After you have the data that you want to work with, you can apply any additional cleaning operations to your data so that you can analyze it.
Data Interpreter Example
In this example we are connecting to an Excel spreadsheet with violent crime data by city and state for the year 2016. This spreadsheet includes multiple tables on one sheet and some extra formatting.
Merged header cells
Extra white space
The extra formatting in this spreadsheet makes it difficult for Tableau to determine what the field headers and values are.
Instead, it reads the data vertically and assigns each column the default value F1, F2, F3 (Field 1, Field 2, Field 3) and so on. Blank cells are read as null values.
To see if Data Interpreter can help clean this data set, we select Use Data Interpreter.
Data Interpreter detected the proper headings for the fields, removed the extra formatting and found several sub-tables. The sub-tables are listed in the Sheets section in the Data pane and are named using the original sheet name and the cell ranges for each sub-table.

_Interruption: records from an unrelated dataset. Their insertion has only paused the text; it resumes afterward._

theorem step_eval (mat : List (List Int)) (n : Nat) (hn : n = mat.length) (h1 : 1 ≤ n)
    (k : Nat) (hk : 1 ≤ k) (hk2 : k < 2 ^ (n - 1)) :
    ryserStep mat n (gcodeL n (gmask (k - 1)), rowsL mat n (gmask (k - 1)),
        ∑ i ∈ Finset.range k, termA mat n i) ((k : Nat) : Int) =
      (gcodeL n (gmask k), rowsL mat n (gmask k), ∑ i ∈ Finset.range (k + 1), termA mat n i) := by
  have ht : tz k < n - 1 := tz_lt k (n - 1) hk hk2
  have htn : tz k < n := by omega
  have hbit := fun j => gmask_succ_testBit k j hk
  have hmatne : mat ≠ [] := by
    intro h; rw [h] at hn; simp at hn; omega
  unfold ryserStep nextGrayCode
  have hidx : lsbIndex ((k : Nat) : Int) - 1 = ((tz k : Nat) : Int) := by
    rw [lsbIndex_natCast k hk]; ring
  simp only [hidx]
  have hget : PySem.List.pyGetD (gcodeL n (gmask (k - 1))) ((tz k : Nat) : Int) 0 =
      (if (gmask (k - 1)).testBit (tz k) then 1 else 0) := gcodeL_getD n _ _ htn
  have hgcode : PySem.List.pySetD (gcodeL n (gmask (k - 1))) ((tz k : Nat) : Int)
      (1 - PySem.List.pyGetD (gcodeL n (gmask (k - 1))) ((tz k : Nat) : Int) 0) =
      gcodeL n (gmask k) := by
    rw [hget]
    unfold gcodeL
    rw [pySetD_map_range _ n (tz k) htn]
    apply List.map_congr_left
    intro j _
    rw [hbit j]
    by_cases hj : j = tz k
    · subst hj
      cases hgb : (gmask (k - 1)).testBit (tz k) <;> simp
    · simp [hj]
  rw [hgcode]
  have hget2 : PySem.List.pyGetD (gcodeL n (gmask k)) ((tz k : Nat) : Int) 0 =
      (if (gmask k).testBit (tz k) then 1 else 0) := gcodeL_getD n _ _ htn
  have hrowcore : ∀ (j : Nat), j < mat.length →
      Rrow (mat.getD j []) n (gmask k) =
        (if (gmask k).testBit (tz k) then
          Rrow (mat.getD j []) n (gmask (k - 1)) + 2 * (mat.getD j []).getD (tz k) 0
         else Rrow (mat.getD j []) n (gmask (k - 1)) - 2 * (mat.getD j []).getD (tz k) 0) := by
    intro j _
    subst hn
    exact Rrow_flip (mat.getD j []) mat.length (gmask (k - 1)) (gmask k) (tz k) ht hbit
  have hsum : plusminus (PySem.Int.band ((k : Nat) : Int) 1 ≠ 0)
        (∑ i ∈ Finset.range k, termA mat n i) (multiprod (rowsL mat n (gmask k))) =
      ∑ i ∈ Finset.range (k + 1), termA mat n i := by
    rw [multiprod_rowsL mat hmatne, Finset.sum_range_succ]
    unfold plusminus termA
    have hb := band_one_ne k
    by_cases hp : k % 2 = 0
    · rw [decide_eq_false (fun h => by have := hb.mp h; omega)]
      simp [hp]
    · rw [decide_eq_true (hb.mpr (by omega))]
      simp [hp, sub_eq_add_neg]
  by_cases hbt : (gmask k).testBit (tz k)
  · rw [if_pos (show PySem.List.pyGetD (gcodeL n (gmask k)) ((tz k : Nat) : Int) 0 ≠ 0 by
      rw [hget2, if_pos hbt]; decide)]
    have hrows : ((PySem.List.pyRange 0 (n : Int)).map (fun j =>
        PySem.List.pyGetD (rowsL mat n (gmask (k - 1))) j 0 +
          (PySem.List.pyGetD (PySem.List.pyGetD mat j []) ((tz k : Nat) : Int) 0 <<< (1 : Nat)))) =
        rowsL mat n (gmask k) := by
      rw [PySem.List.pyRange_zero_nat, List.map_map]
      have hgoal : rowsL mat n (gmask k) = (List.range n).map
          (fun i => Rrow (mat.getD i []) n (gmask k)) := by
        subst hn
        exact (map_range_getD _ _).symm
      rw [hgoal]
      apply List.map_congr_left
      intro j hj
      have hjlt : j < mat.length := by rw [← hn]; exact List.mem_range.mp hj
      simp only [Function.comp]
      rw [rowsL_getD mat _ _ j hjlt]
      rw [show PySem.List.pyGetD mat ((j : Nat) : Int) [] = mat.getD j [] from PySem.List.pyGetD_natCast mat j []]
      rw [show PySem.List.pyGetD (mat.getD j []) ((tz k : Nat) : Int) 0 = (mat.getD j []).getD (tz k) 0 from
        PySem.List.pyGetD_natCast _ _ _]
      rw [hrowcore j hjlt, if_pos hbt, Int.shiftLeft_eq]
      ring
    rw [hrows, hsum]
  · rw [if_neg (show ¬(PySem.List.pyGetD (gcodeL n (gmask k)) ((tz k : Nat) : Int) 0 ≠ 0) by
      rw [hget2, if_neg hbt]; decide)]
    have hrows : ((PySem.List.pyRange 0 (n : Int)).map (fun j =>
        PySem.List.pyGetD (rowsL mat n (gmask (k - 1))) j 0 -
          (PySem.List.pyGetD (PySem.List.pyGetD mat j []) ((tz k : Nat) : Int) 0 <<< (1 : Nat)))) =
        rowsL mat n (gmask k) := by
      rw [PySem.List.pyRange_zero_nat, List.map_map]
      have hgoal : rowsL mat n (gmask k) = (List.range n).map
          (fun i => Rrow (mat.getD i []) n (gmask k)) := by
        subst hn
        exact (map_range_getD _ _).symm
      rw [hgoal]
      apply List.map_congr_left
      intro j hj
      have hjlt : j < mat.length := by rw [← hn]; exact List.mem_range.mp hj
      simp only [Function.comp]
      rw [rowsL_getD mat _ _ j hjlt]
      rw [show PySem.List.pyGetD mat ((j : Nat) : Int) [] = mat.getD j [] from PySem.List.pyGetD_natCast mat j []]
      rw [show PySem.List.pyGetD (mat.getD j []) ((tz k : Nat) : Int) 0 = (mat.getD j []).getD (tz k) 0 from
        PySem.List.pyGetD_natCast _ _ _]
      rw [hrowcore j hjlt, if_neg hbt, Int.shiftLeft_eq]
      ring
    rw [hrows, hsum]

In this example there are three sub-tables: Crimes 2016 A4:H84, Crimes 2016 K5:L40, and Crimes 2016 O5:P56.
To examine the results of the Data Interpreter more closely, we click the Review the results link in the Data pane to view an annotated copy of the spreadsheet.
Here we see a copy of the original data, color coded to identify which data was identified as header data and which data was identified as field values.
The next tab shows us the sub-tables that Data Interpreter found, outlined by the cell ranges.
In this example the first sub-table, Crimes 2016 A4:H84, has the main data that we want to work with. To use this table as our data table, we can simply drag the original table off the canvas and then drag the new table to the canvas.
Once we have the data that we want to work with in the canvas, we can do some additional clean up on the data. For example we can:
Change the field names so that they represent city, state, and month names.
Pivot the months fields.
Drag in the third sub-table Crimes 2016 o5:P56 and join it to our first sub-table on the State field to include state populations for our analysis.
Hide any duplicate fields that were added as a result of the join.
The results might look something like this:
Now we are ready to start analyzing our data in Tableau.
The Data Interpreter option might not be available for the following reasons:
The data source is already in a format that Tableau can interpret: If Tableau Desktop doesn't need extra help from Data Interpreter to handle unique formatting or extraneous information, the Data Interpreter option is not available.
Many rows or many columns: The Data Interpreter option is not be available when your data has the following attributes:
Data contains more than 2000 columns.
Data contains more than 3000 rows and more than 150 columns.
The data source is not supported: Data Interpreter is only available for Microsoft Excel, Text (.csv) files, PDF files and Google Sheets. For Excel, your data must be in the .xls or .xlsx format.